The 13th Army Band has a lineage dating back to 1930, when it was organized as the band section of the 265th Air Defense Artillery Regiment in Miami, which was the 265th Coast Artillery at the time. The 265th Air Defense Artillery Regiment Band supported harbor security operations in Ft. Crockett, Texas and Ft. Greely, Alaska through World War II.
In 1944, it was re-designated as the 96th Army Ground Forces Band, which served until its deactivation in 1945.

In 1946, the band was re-designated as the 51st Infantry Division Band. The 51st Infantry Division was composed of National Guardsmen from South Carolina and Florida and the band usually performed Annual Training with the infantry at bases such as Ft. Polk and Ft. McClellan.

In 1947 the band was activated for flood relief in Ft. Lauderdale and for the opening of Everglades National Park.

In 1952, the band earned the Eisenhower Trophy for being, "the most outstanding company sized unit in the Florida National Guard."

In 1957, the band moved to the North Miami Armory.

From 17–26 March 1960, the band was activated for flood relief in the Tampa area.

In 1963 the band was reorganized and re-designated as the 13th Army Band of the Florida National Guard.
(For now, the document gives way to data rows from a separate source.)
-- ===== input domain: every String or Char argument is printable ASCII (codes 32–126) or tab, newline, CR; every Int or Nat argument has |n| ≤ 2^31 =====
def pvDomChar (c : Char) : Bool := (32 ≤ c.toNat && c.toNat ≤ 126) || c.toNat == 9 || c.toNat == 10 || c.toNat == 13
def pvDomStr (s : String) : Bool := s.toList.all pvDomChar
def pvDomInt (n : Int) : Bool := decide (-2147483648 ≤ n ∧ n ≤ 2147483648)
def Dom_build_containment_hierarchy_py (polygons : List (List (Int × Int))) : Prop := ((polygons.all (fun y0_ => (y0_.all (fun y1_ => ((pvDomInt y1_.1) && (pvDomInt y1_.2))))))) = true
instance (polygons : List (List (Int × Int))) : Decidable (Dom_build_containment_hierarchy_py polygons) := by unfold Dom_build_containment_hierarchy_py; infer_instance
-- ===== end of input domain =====

-- B computes each winding test once (pairwise matrix) and builds each container's child
-- list by a sieve — promote the first remaining candidate, discard everything it
-- dominates — instead of A's test of every candidate against the accumulated child list
-- inside a triple nested loop (objective: faster).

-- ===== PORT A =====
-- _winding_number (helper of both Python versions; Source B contains it verbatim)
def pvWind (poly : List (Int × Int)) (pt : Int × Int) : Int :=
  (PySem.List.pyRange 0 (PySem.List.len poly) 1).foldl (fun wn i =>
    let p1 := PySem.List.pyGetD poly i (0, 0)
    let p2 := PySem.List.pyGetD poly (PySem.Int.mod (i + 1) (PySem.List.len poly)) (0, 0)
    if p1.2 ≤ pt.2 then
      if p2.2 > pt.2 ∧ (p2.1 - p1.1) * (pt.2 - p1.2) - (p2.2 - p1.2) * (pt.1 - p1.1) > 0 then wn + 1 else wn
    else if p2.2 ≤ pt.2 then
      if (p2.1 - p1.1) * (pt.2 - p1.2) - (p2.2 - p1.2) * (pt.1 - p1.1) < 0 then wn - 1 else wn
    else wn) 0

-- polygons[i][0] (the point both Pythons test; the default is only reached outside Pre_)
def pvPoint (polygons : List (List (Int × Int))) (i : Int) : Int × Int :=
  PySem.List.pyGetD (PySem.List.pyGetD polygons i []) 0 (0, 0)

-- body of A's inner `for j` loop
def pvAStep (ps : List (List (Int × Int))) (i : Int)
    (st : PySem.Dict Int (List Int) × List Bool) (j : Int) :
    PySem.Dict Int (List Int) × List Bool :=
  if i = j then st
  else if pvWind (PySem.List.pyGetD ps j []) (pvPoint ps i) ≠ 0 then
    let smallest := (st.1.getD j []).foldl
      (fun fl k => if pvWind (PySem.List.pyGetD ps k []) (pvPoint ps i) ≠ 0 then false else fl) true
    if smallest then (st.1.modify j [] (· ++ [i]), PySem.List.pySetD st.2 i true) else st
  else st

def build_containment_hierarchy_py (polygons : List (List (Int × Int))) : List Int × (List (Int × List Int)) :=
  let R := PySem.List.pyRange 0 (PySem.List.len polygons) 1
  let hierarchy0 : PySem.Dict Int (List Int) := R.foldl (fun d i => d.insert i []) PySem.Dict.empty
  let contained0 : List Bool := List.replicate polygons.length false
  let st := R.foldl (fun st i => R.foldl (pvAStep polygons i) st) (hierarchy0, contained0)
  let roots := ((PySem.List.enumerate st.2 0).filter (fun p => !p.2)).map (·.1)
  (roots, st.1.items)

-- ===== PORT B =====
-- inside[j][i] of Source B: `i != j and _winding_number(polygons[j], polygons[i][0]) != 0`
def pvW (ps : List (List (Int × Int))) (j i : Int) : Bool :=
  decide (pvWind (PySem.List.pyGetD ps j []) (pvPoint ps i) ≠ 0)

def pvMat (ps : List (List (Int × Int))) : List (List Bool) :=
  (PySem.List.pyRange 0 (PySem.List.len ps) 1).map (fun j =>
    (PySem.List.pyRange 0 (PySem.List.len ps) 1).map (fun i => decide (i ≠ j) && pvW ps j i))

-- Source B's while-loop sieve: promote the first candidate, drop everything it dominates
def pvSieve (M : List (List Bool)) (cands : List Int) : List Int :=
  match cands with
  | [] => []
  | h :: t =>
      h :: pvSieve M (t.filter (fun i => !(PySem.List.pyGetD (PySem.List.pyGetD M h []) i false)))
termination_by cands.length
decreasing_by
  simp only [List.length_cons, List.length_unattach]
  exact Nat.lt_succ_of_le (le_trans (List.length_filter_le _ _) (by simp))

def build_containment_hierarchy_py_alt (polygons : List (List (Int × Int))) : List Int × (List (Int × List Int)) :=
  let R := PySem.List.pyRange 0 (PySem.List.len polygons) 1
  let M := pvMat polygons
  let hierarchy := R.foldl (fun (d : PySem.Dict Int (List Int)) j =>
      d.insert j (pvSieve M (R.filter (fun i => PySem.List.pyGetD (PySem.List.pyGetD M j []) i false))))
    PySem.Dict.empty
  let contained : PySem.Set Int := PySem.Set.ofList ((hierarchy.items.map (·.2)).flatMap id)
  let roots := R.filter (fun i => !(PySem.Set.contains contained i))
  (roots, hierarchy.items)

-- ===== PRECONDITION & SPEC =====
-- Pre_ excludes exactly the inputs where Python A raises IndexError: with at least two
-- polygons, an empty polygon i reaches `polygons[i][0]`.  (Python B raises there too.)
def Pre_build_containment_hierarchy_py (polygons : List (List (Int × Int))) : Prop :=
  1 < polygons.length → ∀ p ∈ polygons, p ≠ []
instance (polygons : List (List (Int × Int))) : Decidable (Pre_build_containment_hierarchy_py polygons) := by
  unfold Pre_build_containment_hierarchy_py; infer_instance

def pvWitness_build_containment_hierarchy_py : (List (List (Int × Int))) :=
  [[(0, 0), (4, 0), (4, 4), (0, 4)], [(1, 1), (2, 1), (2, 2)]]

def Spec_build_containment_hierarchy_py (polygons : List (List (Int × Int))) (out : List Int × (List (Int × List Int))) : Prop := out = build_containment_hierarchy_py_alt polygons
instance (polygons : List (List (Int × Int))) (out : List Int × (List (Int × List Int))) : Decidable (Spec_build_containment_hierarchy_py polygons out) := by unfold Spec_build_containment_hierarchy_py; infer_instance

-- ===== CLAIM (what is proved, stated in full; the proofs are below) =====
def Claim_equal_build_containment_hierarchy_py : Prop := ∀ (polygons : List (List (Int × Int))), Dom_build_containment_hierarchy_py polygons → Pre_build_containment_hierarchy_py polygons → Spec_build_containment_hierarchy_py polygons (build_containment_hierarchy_py polygons)

-- ===== LEMMAS AND PROOFS =====

-- canonical model: per-container acceptance step/sequence and fire predicate
def pvStep (ps : List (List (Int × Int))) (j : Int) (L : List Int) (i : Int) : List Int :=
  if decide (i ≠ j) && pvW ps j i && L.all (fun k => !pvW ps k i) then L ++ [i] else L

def pvSeq (ps : List (List (Int × Int))) (j : Int) (I : List Int) : List Int :=
  I.foldl (pvStep ps j) []

def pvFireJ (ps : List (List (Int × Int))) (i j : Int) : Bool :=
  decide (i ≠ j) && pvW ps j i && (pvSeq ps j (PySem.List.pyRange 0 i 1)).all (fun k => !pvW ps k i)

-- proof-side twin of pvSieve with the raw winding predicate
def pvSieveW (ps : List (List (Int × Int))) (cands : List Int) : List Int :=
  match cands with
  | [] => []
  | h :: t => h :: pvSieveW ps (t.filter (fun i => !pvW ps h i))
termination_by cands.length
decreasing_by
  simp only [List.length_cons, List.length_unattach]
  exact Nat.lt_succ_of_le (le_trans (List.length_filter_le _ _) (by simp))

-- A's contained-array after the first m outer iterations
def pvMaskA (ps : List (List (Int × Int))) (m : Int) : List Bool :=
  (List.range ps.length).map (fun (k : Nat) =>
    decide ((k : Int) < m) && (PySem.List.pyRange 0 ((ps.length : Nat) : Int) 1).any (pvFireJ ps (k : Int)))

lemma pv_foldl_flag (ps : List (List (Int × Int))) (i : Int) (L : List Int) (b : Bool) :
    L.foldl (fun fl k => if pvWind (PySem.List.pyGetD ps k []) (pvPoint ps i) ≠ 0 then false else fl) b
      = (b && L.all (fun k => !pvW ps k i)) := by
  induction L generalizing b with
  | nil => simp
  | cons a L ih =>
    simp only [List.foldl_cons, ih, List.all_cons]
    by_cases h : pvWind (PySem.List.pyGetD ps a []) (pvPoint ps i) ≠ 0 <;> simp [pvW, h]

lemma pv_find_key {α : Type} (L : List Int) (g : Int → α) (j : Int) (hj : j ∈ L) :
    (L.map (fun k => (k, g k))).find? (fun p => p.1 == j) = some (j, g j) := by
  induction L with
  | nil => simp at hj
  | cons a L ih =>
    by_cases h : a = j
    · subst h; simp
    · simp only [List.mem_cons] at hj
      rcases hj with h' | h'
      · exact absurd h'.symm h
      · simp [h, ih h']

lemma pv_getD_rng {α : Type} (L : List Int) (g : Int → α) (j : Int) (d : α) (hj : j ∈ L) :
    (PySem.Dict.mk (L.map (fun k => (k, g k)))).getD j d = g j := by
  simp [PySem.Dict.getD, PySem.Dict.get?, pv_find_key L g j hj]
With the entire state of Florida as its Area of Operations, the band took missions from the Goodwill Ball in downtown Miami in 1970, to gubernatorial inaugurations every four years in Tallahassee, and everything in between. The band has performed in hundreds of civic parades, military pass and reviews, and became a staple at the annual OCS graduations at Camp Blanding and the National Guard Association Conferences, held around the state.

In 1973, the band enlisted one of the first females into the Florida National Guard, Susan Seaman. Previously, women were only allowed in the Guard as Army nurses.

In 1975 and 1976, the band had a variety of high-profile performances in celebration of the National Bicentennial, the US' 200th birthday.
In the early 1980s, elements of the band were mobilized for civil missions during the McDuffie riots and the Mariel boatlift.
In 1985, Voice of America requested the band play a series of concerts at a relay station in Costa Rica. The band performed in neighboring Panama as well as Costa Rica. Later that year the band was invited to perform for the 10th anniversary ceremony of NGPEC in Arkansas.
In 1987, the 13th Army Band was awarded the Army National Guard Superior Unit Award. The following year the band was invited to Washington DC to perform for the Association of the United States Army.

In 1990, the band traveled to the Dominican Republic and to Morocco on cultural exchange assignments. In Santo Domingo, the band was mobbed wherever they went and they were treated as stars after performing on a local television variety show. The Moroccan visit was to support State Department employees and to perform patriotic 4 July receptions at American embassies in Rabat and Casablanca.

In 1992, South Florida was devastated by Hurricane Andrew. The band was immediately activated to organize relief supply distribution to affected civilians. As soon as enough troops were in place to continue that mission, the band began to perform for thousands of Floridians who were homeless or had no power.

Throughout the 1990s and continuing today, the band has supported requests from SOUTHCOM as well as other military branches including the Coast Guard. The 13th is one of a very few National Guard units authorized to wear the Coast Guard Meritorious Team Commendation ribbon.

In the early 2000s, bandsmen volunteered for border patrol operations and counter-drug assignments among other operations during the global war on terrorism. The 13th Army Band was awarded the Adjutant General's Trophy in 2004, for superior performance as a unit.

The band was crucial in the dedication of the World War II memorial in Tallahassee in 2005. Bandsmen, and particularly buglers, have worked constantly at cemeteries throughout Florida as part of the Military Funeral Honors teams. They give the last solemn farewell to fallen veterans.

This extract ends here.